The current ring-fence expires in 2011. The Government has allocated no-money-whatsoever to science beyond that point. The point is this: the Government can’t ring-fence money it hasn’t allocated.

Public investment in science

The value of public investment in science is not in question. Basic research is often too risky for commercial investors alone, and some research, such as ‘big’ physics like the Hadron Collider, can only be sustained at national levels.

David Cameron singled out Research Councils as the right kind of public body. They offer accountability and value-for-money. They also work at arm’s length from politicians to create excellent science over the long-term.

Long-term is the key phrase. The rewards of research can be unpredictable in the short-term. That’s why the public sector has a role to play.

We will never overlook the value of fundamental research. Twenty years ago, a famous chemist said: ‘It is mainly by unlocking nature’s most basic secrets, whether it be about the structure of matter or the nature of life itself, that we have been able to build the modern world.’

She was the only scientist to become Prime Minister. So, while I cannot promise spending increases with an economy on its knees, I can reveal this: a Conservative government will not turn the science budget into a short-term industrial subsidy.

Taxpayers’ money must of course contribute to public goals. But when science meets policy, there is the ever-present risk of politicisation.

How we identify our priorities is the essential question.
Research Councils must support excellent research without undue political interference. Yet the spectre of Lord Haldane haunts the corridors of power. There is confusion about the meaning and relevance of the Haldane Principle today.

The Lords and Commons science committees have been bold in this area. But Ministers have failed to give an adequate response.
The Haldane Principle has largely safeguarded British science from the ideological battles we’ve seen elsewhere.

Today, science is being driven as a tool of ‘industrial activism’. So it is more important than ever that we do not blur the distinction between appropriate strategic guidance and inappropriate political interference.

But, sadly, the Haldane Principle has never been written down. Whether it’s an inquiry, commission or consultation, we need to resolve the uncertainty.

We need a clear view going forward. For confidence and stability research spending priorities must be open. And if the present administration refuses to provide clarity, then we will seek to do so.

Scientific advice in government

Research council independence is essential. So too is the integrity of government scientific advice.

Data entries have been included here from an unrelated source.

-- pv_equiv track=rewrite | github.com/Lv-323python/learnRepo | tasks/chapter7.py | task_226
-- ===== SOURCE A (Python) =====
-- def task_226(nnumber, mnumber):
--     '''
--     There are given natural numbers m, n. Get all of them
--         natural total multiples, less m * n.
--
--     :param nnumber: int - natural number.
--     :param mnumber: int - natural number.
--     :return: list: int natural numbers.
--     '''
--
--     deduction = max(nnumber, mnumber)
--     start = mnumber * nnumber - deduction
--     amount = []
--     while start >= nnumber and start >= mnumber:
--         if start % nnumber == 0 and start % mnumber == 0:
--             amount.append(start)
--         start -= deduction
--     return amount
-- ===== SOURCE B (Python) =====
-- def task_226(nnumber, mnumber):
--     if nnumber < 1 or mnumber < 1:
--         return []
--     a, b = nnumber, mnumber
--     while b:
--         a, b = b, a % b
--     g = a
--     lcm = nnumber * mnumber // g
--     return [k * lcm for k in range(g - 1, 0, -1)]
-- ===== Notes on version B (the rewrite author's own statement) =====
-- stated objective: faster
-- what changed: B replaces A's downward scan in steps of max(n,m) with a trial division at every step by a gcd/lcm computation (Euclid's algorithm) that emits the descending multiples of lcm(n,m) below n*m directly.
import Mathlib
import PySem

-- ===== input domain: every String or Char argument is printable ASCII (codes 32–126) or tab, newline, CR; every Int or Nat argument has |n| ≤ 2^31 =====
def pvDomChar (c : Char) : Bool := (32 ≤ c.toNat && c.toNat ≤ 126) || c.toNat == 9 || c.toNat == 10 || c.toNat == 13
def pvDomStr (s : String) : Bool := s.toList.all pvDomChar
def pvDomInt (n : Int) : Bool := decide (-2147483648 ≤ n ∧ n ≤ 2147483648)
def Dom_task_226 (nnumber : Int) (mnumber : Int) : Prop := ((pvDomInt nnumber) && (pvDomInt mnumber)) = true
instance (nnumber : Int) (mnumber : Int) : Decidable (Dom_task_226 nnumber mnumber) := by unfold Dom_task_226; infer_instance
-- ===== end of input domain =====

-- B replaces A's step-by-max downward scan with gcd/lcm arithmetic, emitting the
-- descending multiples of lcm(n,m) below n*m directly (objective: faster).

-- ===== PORT A =====
-- the `1 ≤ ded` guard only totalizes the loop (with ded ≤ 0 Python's loop either never
-- runs or never terminates); inside Pre_ it always holds
def task226Loop (nn mn ded start : Int) (acc : List Int) : List Int :=
  if _h : nn ≤ start ∧ mn ≤ start ∧ 1 ≤ ded then
    task226Loop nn mn ded (start - ded)
      (if PySem.Int.mod start nn = 0 ∧ PySem.Int.mod start mn = 0 then acc ++ [start] else acc)
  else acc
termination_by (start + 1 - nn).toNat
decreasing_by omega

def task_226 (nnumber : Int) (mnumber : Int) : List Int :=
  let deduction := max nnumber mnumber
  let start := mnumber * nnumber - deduction
  task226Loop nnumber mnumber deduction start []

-- ===== PORT B =====
-- Source B's hand-written Euclid loop `while b: a, b = b, a % b`
def euclidLoop (a b : Int) : Int :=
  if _hb0 : b ≠ 0 then euclidLoop b (PySem.Int.mod a b) else a
termination_by b.natAbs
decreasing_by
  rcases lt_trichotomy b 0 with hb | hb | hb
  · have := PySem.Int.mod_neg_bounds a hb; omega
  · exact absurd hb _hb0
  · have h1 := PySem.Int.mod_nonneg a hb
    have h2 := PySem.Int.mod_lt a hb
    omega

def task_226_alt (nnumber : Int) (mnumber : Int) : List Int :=
  if nnumber < 1 ∨ mnumber < 1 then []
  else
    let g := euclidLoop nnumber mnumber
    let lcm := PySem.Int.floordiv (nnumber * mnumber) g
    (PySem.List.pyRange (g - 1) 0 (-1)).map (fun k => k * lcm)

-- ===== PRECONDITION & SPEC =====
-- When both arguments are ≤ 0 the step `deduction` is ≤ 0 and Python A's while loop
-- never terminates; Pre_ excludes exactly those inputs (A returns on all others).
def Pre_task_226 (nnumber : Int) (mnumber : Int) : Prop := 1 ≤ nnumber ∨ 1 ≤ mnumber
instance (nnumber : Int) (mnumber : Int) : Decidable (Pre_task_226 nnumber mnumber) := by
  unfold Pre_task_226; infer_instance

def pvWitness_task_226 : Int × Int := (4, 6)

def Spec_task_226 (nnumber : Int) (mnumber : Int) (out : List Int) : Prop := out = task_226_alt nnumber mnumber
instance (nnumber : Int) (mnumber : Int) (out : List Int) : Decidable (Spec_task_226 nnumber mnumber out) := by unfold Spec_task_226; infer_instance

-- ===== CLAIM (what is proved, stated in full; the proofs are below) =====
def Claim_equal_task_226 : Prop := ∀ (nnumber : Int) (mnumber : Int), Dom_task_226 nnumber mnumber → Pre_task_226 nnumber mnumber → Spec_task_226 nnumber mnumber (task_226 nnumber mnumber)

-- ===== LEMMAS AND PROOFS =====

theorem euclidLoop_nat : ∀ (n m : Nat), euclidLoop (m : Int) (n : Int) = (Nat.gcd m n : Int) := by
  intro n
  induction n using Nat.strong_induction_on with
  | _ n ih =>
    intro m
    by_cases hn : n = 0
    · subst hn; rw [euclidLoop]; simp
    · have hpos : (0 : Int) < (n : Int) := by exact_mod_cast Nat.pos_of_ne_zero hn
      rw [euclidLoop]
      have hne : (n : Int) ≠ 0 := by omega
      rw [dif_pos hne, PySem.Int.mod_eq_emod_of_pos hpos]
      have hcast : (m : Int) % (n : Int) = ((m % n : Nat) : Int) := by push_cast; ring
      rw [hcast, ih (m % n) (Nat.mod_lt _ (Nat.pos_of_ne_zero hn))]
      congr 1
      rw [Nat.gcd_comm m n, Nat.gcd_rec n m, Nat.gcd_comm]

theorem euclidLoop_eq_gcd (a b : Int) (ha : 0 ≤ a) (hb : 0 ≤ b) :
    euclidLoop a b = (Int.gcd a b : Int) := by
  have h1 : a = ((a.toNat : Nat) : Int) := by omega
  have h2 : b = ((b.toNat : Nat) : Int) := by omega
  rw [h1, h2, euclidLoop_nat]
  congr 1

-- the loop collects exactly the descending positive multiples of L that are ≤ start
theorem task226Loop_spec (nn mn mx L : Int)
    (hnn : 1 ≤ nn) (_hmn : 1 ≤ mn) (hmx : mx = max nn mn)
    (hLpos : 0 < L) (hmxL : mx ∣ L)
    (hdiv : ∀ x : Int, (nn ∣ x ∧ mn ∣ x) ↔ L ∣ x) :
    ∀ start acc, mx ∣ start →
      task226Loop nn mn mx start acc =
        acc ++ (PySem.List.pyRange (PySem.Int.floordiv start L) 0 (-1)).map (fun k => k * L) := by
  have hmx1 : 1 ≤ mx := le_trans hnn (hmx ▸ le_max_left nn mn)
  have hmxLe : mx ≤ L := Int.le_of_dvd hLpos hmxL
  have key : ∀ k : Nat, ∀ start acc, (start + 1 - mx).toNat = k → mx ∣ start →
      task226Loop nn mn mx start acc =
        acc ++ (PySem.List.pyRange (PySem.Int.floordiv start L) 0 (-1)).map (fun k => k * L) := by
    intro k
    induction k using Nat.strong_induction_on with
    | _ k ih =>
      intro start acc hk hdvd
      by_cases hc : nn ≤ start ∧ mn ≤ start
      · have hsm : mx ≤ start := hmx ▸ max_le hc.1 hc.2
        rw [task226Loop, dif_pos ⟨hc.1, hc.2, hmx1⟩]
        have hmodiff : (PySem.Int.mod start nn = 0 ∧ PySem.Int.mod start mn = 0) ↔ L ∣ start := by
          rw [PySem.Int.mod_eq_zero_iff_dvd, PySem.Int.mod_eq_zero_iff_dvd]; exact hdiv start
        have hdvd' : mx ∣ (start - mx) := (dvd_sub_right hdvd).mpr dvd_rfl
        have hkdec : (start - mx + 1 - mx).toNat < k := by omega
        by_cases hdL : L ∣ start
        · rw [if_pos (hmodiff.mpr hdL)]
          obtain ⟨c0, hc0⟩ := hdL
          have hc0pos : 1 ≤ c0 := by
            by_contra hcon
            have : L * c0 ≤ 0 :=
              mul_nonpos_of_nonneg_of_nonpos (le_of_lt hLpos) (by omega)
            omega
          have hfd : PySem.Int.floordiv start L = c0 := by
            rw [PySem.Int.floordiv_eq_iff_of_pos hLpos]
            constructor <;> nlinarith
          have hfd' : PySem.Int.floordiv (start - mx) L = c0 - 1 := by
            rw [PySem.Int.floordiv_eq_iff_of_pos hLpos]
            constructor <;> nlinarith
          rw [ih _ hkdec (start - mx) (acc ++ [start]) rfl hdvd', hfd', hfd,
            PySem.List.pyRange_neg_one_cons (by omega : (0:Int) < c0)]
          simp [hc0, mul_comm]
        · rw [if_neg (fun hcontra => hdL (hmodiff.mp hcontra))]
          have hb := (PySem.Int.floordiv_eq_iff_of_pos hLpos
            (a := start) (q := PySem.Int.floordiv start L)).mp rfl
          set c := PySem.Int.floordiv start L with hcdef
          have hne : start ≠ c * L := fun hEq => hdL ⟨c, by linarith [hEq]⟩
          have hdvdcL : mx ∣ (start - c * L) := by
            have h1 : mx ∣ c * L := Dvd.dvd.mul_left hmxL c
            exact (dvd_sub_right hdvd).mpr h1
          have hgap : mx ≤ start - c * L :=
            Int.le_of_dvd (by omega) hdvdcL
          have hfd' : PySem.Int.floordiv (start - mx) L = c := by
            rw [PySem.Int.floordiv_eq_iff_of_pos hLpos]
            constructor <;> nlinarith
          rw [ih _ hkdec (start - mx) acc rfl hdvd', hfd']
      · rw [task226Loop, dif_neg (by tauto)]
        have hlt : start < mx := by
          rcases not_and_or.mp hc with h | h
          · have : start < nn := by omega
            exact lt_of_lt_of_le this (hmx ▸ le_max_left nn mn)
          · have : start < mn := by omega
            exact lt_of_lt_of_le this (hmx ▸ le_max_right nn mn)
        have hsle : start ≤ 0 := by
          by_contra hcon
          have := Int.le_of_dvd (by omega) hdvd
          omega
        have hfd0 : PySem.Int.floordiv start L ≤ 0 := by
          have := (PySem.Int.floordiv_lt_iff_lt_mul hLpos
            (a := start) (q := 1)).mpr (by omega)
          omega
        rw [PySem.List.pyRange_neg_one_eq_nil hfd0]
        simp
  intro start acc hdvd
  exact key _ start acc rfl hdvd

-- ===== VERDICT (by name: the statement is the Claim_ definition above) =====
theorem task_226_spec : Claim_equal_task_226 := by
  intro nn mn _ hpre
  unfold Spec_task_226 task_226 task_226_alt
  by_cases hboth : 1 ≤ nn ∧ 1 ≤ mn
  · obtain ⟨hnn, hmn⟩ := hboth
    rw [if_neg (by omega)]
    set G : Int := (Int.gcd nn mn : Int) with hGdef
    have hGpos : 0 < G := by
      have h0 : 0 < Int.gcd nn mn := Int.gcd_pos_iff.mpr (Or.inl (by omega))
      rw [hGdef]; exact_mod_cast h0
    have hGnn : G ∣ nn := Int.gcd_dvd_left nn mn
    have hGmn : G ∣ mn := Int.gcd_dvd_right nn mn
    set L : Int := (Int.lcm nn mn : Int) with hLdef
    have hGL : G * L = nn * mn := by
      have h := Int.gcd_mul_lcm nn mn
      have h' : G * L = (nn.natAbs : Int) * (mn.natAbs : Int) := by
        rw [hGdef, hLdef]; exact_mod_cast h
      rw [Int.natAbs_of_nonneg (show (0:Int) ≤ nn by omega),
        Int.natAbs_of_nonneg (show (0:Int) ≤ mn by omega)] at h'
      exact h'
    have hLpos : 0 < L := by nlinarith
    have hnnL : nn ∣ L := Int.dvd_lcm_left nn mn
    have hmnL : mn ∣ L := Int.dvd_lcm_right nn mn
    have hdiv : ∀ x : Int, (nn ∣ x ∧ mn ∣ x) ↔ L ∣ x := by
      intro x
      constructor
      · rintro ⟨h1, h2⟩
        rw [hLdef, Int.coe_lcm]
        exact lcm_dvd h1 h2
      · intro h
        exact ⟨dvd_trans hnnL h, dvd_trans hmnL h⟩
    have hmxL : max nn mn ∣ L := by
      rcases le_total nn mn with h | h
      · rw [max_eq_right h]; exact hmnL
      · rw [max_eq_left h]; exact hnnL
    have hmx1 : 1 ≤ max nn mn := le_trans hnn (le_max_left nn mn)
    have hmxLe : max nn mn ≤ L := Int.le_of_dvd hLpos hmxL
    have hmxdvd : max nn mn ∣ (mn * nn - max nn mn) := by
      have h1 : max nn mn ∣ mn * nn := by
        rcases le_total nn mn with h | h
        · rw [max_eq_right h]; exact Dvd.intro nn rfl
        · rw [max_eq_left h]; exact Dvd.intro_left mn rfl
      exact (dvd_sub_right h1).mpr dvd_rfl
    rw [task226Loop_spec nn mn (max nn mn) L hnn hmn rfl hLpos hmxL hdiv _ [] hmxdvd]
    have hgA : euclidLoop nn mn = G := euclidLoop_eq_gcd nn mn (by omega) (by omega)
    have hlcmB : PySem.Int.floordiv (nn * mn) G = L := by
      rw [PySem.Int.floordiv_eq_iff_of_pos hGpos]
      constructor <;> nlinarith
    have hfdA : PySem.Int.floordiv (mn * nn - max nn mn) L = G - 1 := by
      rw [PySem.Int.floordiv_eq_iff_of_pos hLpos]
      constructor <;> nlinarith
    rw [hfdA]
    simp [hgA, hlcmB]
  · rw [if_pos (by omega)]
    rcases hpre with hnn | hmn
    · have hmn' : mn ≤ 0 := by omega
      have hmax : max nn mn = nn := max_eq_left (by omega)
      have hprod : mn * nn ≤ 0 :=
        mul_nonpos_of_nonpos_of_nonneg hmn' (by omega)
      rw [hmax, task226Loop, dif_neg (by omega)]
    · have hnn' : nn ≤ 0 := by omega
      have hmax : max nn mn = mn := max_eq_right (by omega)
      have hprod : mn * nn ≤ 0 :=
        mul_nonpos_of_nonneg_of_nonpos (by omega) hnn'
      rw [hmax, task226Loop, dif_neg (by omega)]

Many of our biggest challenges are scientific challenges: generating energy, securing food supplies, improving the environment, rebalancing the economy, caring for an ageing population. So Government and Parliament need sound scientific advice.
In many ways, Britain has been a world-leader. The last Conservative government setup the Foresight programme to scan the technological horizons. The current government has appointed chief scientific advisers for many departments.

Conservatives recognise and respect the importance of scientific advice. We also recognise the value of the scientific approach to policy-making – so much so that it is now compulsory for all incoming Conservative MPs to have science induction training.

There have been too many slip-ups and unnecessary controversies in the past: BSE, GM, MMR. Building systematically on acquired knowledge, is what unites all walks of a civilised society. For the sake of our economy and our society we must be clear that evidence matters.

And this leads me to the Professor Nutt fiasco. In principle, it’s right that a minister has the power to dismiss an advisor on any grounds they see fit. In political terms, some of the Professor’s statements may well have seemed ill-judged.

But let’s be clear: the science is not in question, only the handling of the situation by the Home Secretary.

Independent scientists are not subject to government whipping – and rightly so. Scientific advisers now need reassurance that they can continue to challenge perceived wisdoms within a clear set of rules.

Unfortunately, the existing rules fail to adequately define the relationship between ministers and their independent scientific advisers.

The Government has now been forced to consult on new guidelines.
A number of scientists have signed a Statement of Principles setting out how they think independent scientific advice should operate. I believe those principles offer a strong basis for a new framework. I support their efforts. And I urge the minister to develop these new guidelines as quickly as possible, to ensure they can be respected by independent advisers and ministers alike.

The next generation of scientists and engineers

Before finishing tonight, I want to say a few words about our plans to encourage the next generation of scientists and engineers.
Michael Gove has set out proposals for a new generation of Technical Schools, and plans to restore exam confidence with international benchmarking.

We’re going to revive careers advice with innovative online information, so that students can see the benefits of a science career.

And I want to identify the best ways to attract people into science.
Perhaps what’s missing is longitudinal research into existing interventions to discover what’s most effective. But, who knows? I don’t want to overlook the simple solutions.

The number of places on forensic science degrees has more than doubled since 2002.

Call it the CSI effect, or perhaps the Silence Witness has spoken. Maybe a sexy TV drama would attract more young people to science than all our STEM initiatives put together.

Concluding remarks

So in conclusion, with an incoming Conservative government there will be no ideological revolution in science policy. Whatever the rhetoric, all parties will be forced to face the realities of the debt crisis and budget pressure.

My priority is to deliver the best possible environment for British science and innovation.

Science has a great future with Conservatives.

We are going to lean towards science, engineering and high-technology. We need to rebalance the economy.

And I think we’re ready to make that change.

Thank you.

Adam Afriyie – 2005 Maiden Speech

Below is the text of the maiden speech made by Adam Afriyie in the House of Commons on 23rd May 2005.

afriyie

As an ardent campaigner for decision making to remain in this House, I am delighted to address the House today. I must thank the retiring Member for Windsor for his continuous hard work over many years. It is thanks to him that the doors of the Edward VII hospital remain open; it is thanks to him that the doors of the Helena Day ward remain open. I must also thank him for his good work with the Westminster Foundation for Democracy and its continued work in Belarus and Tibet.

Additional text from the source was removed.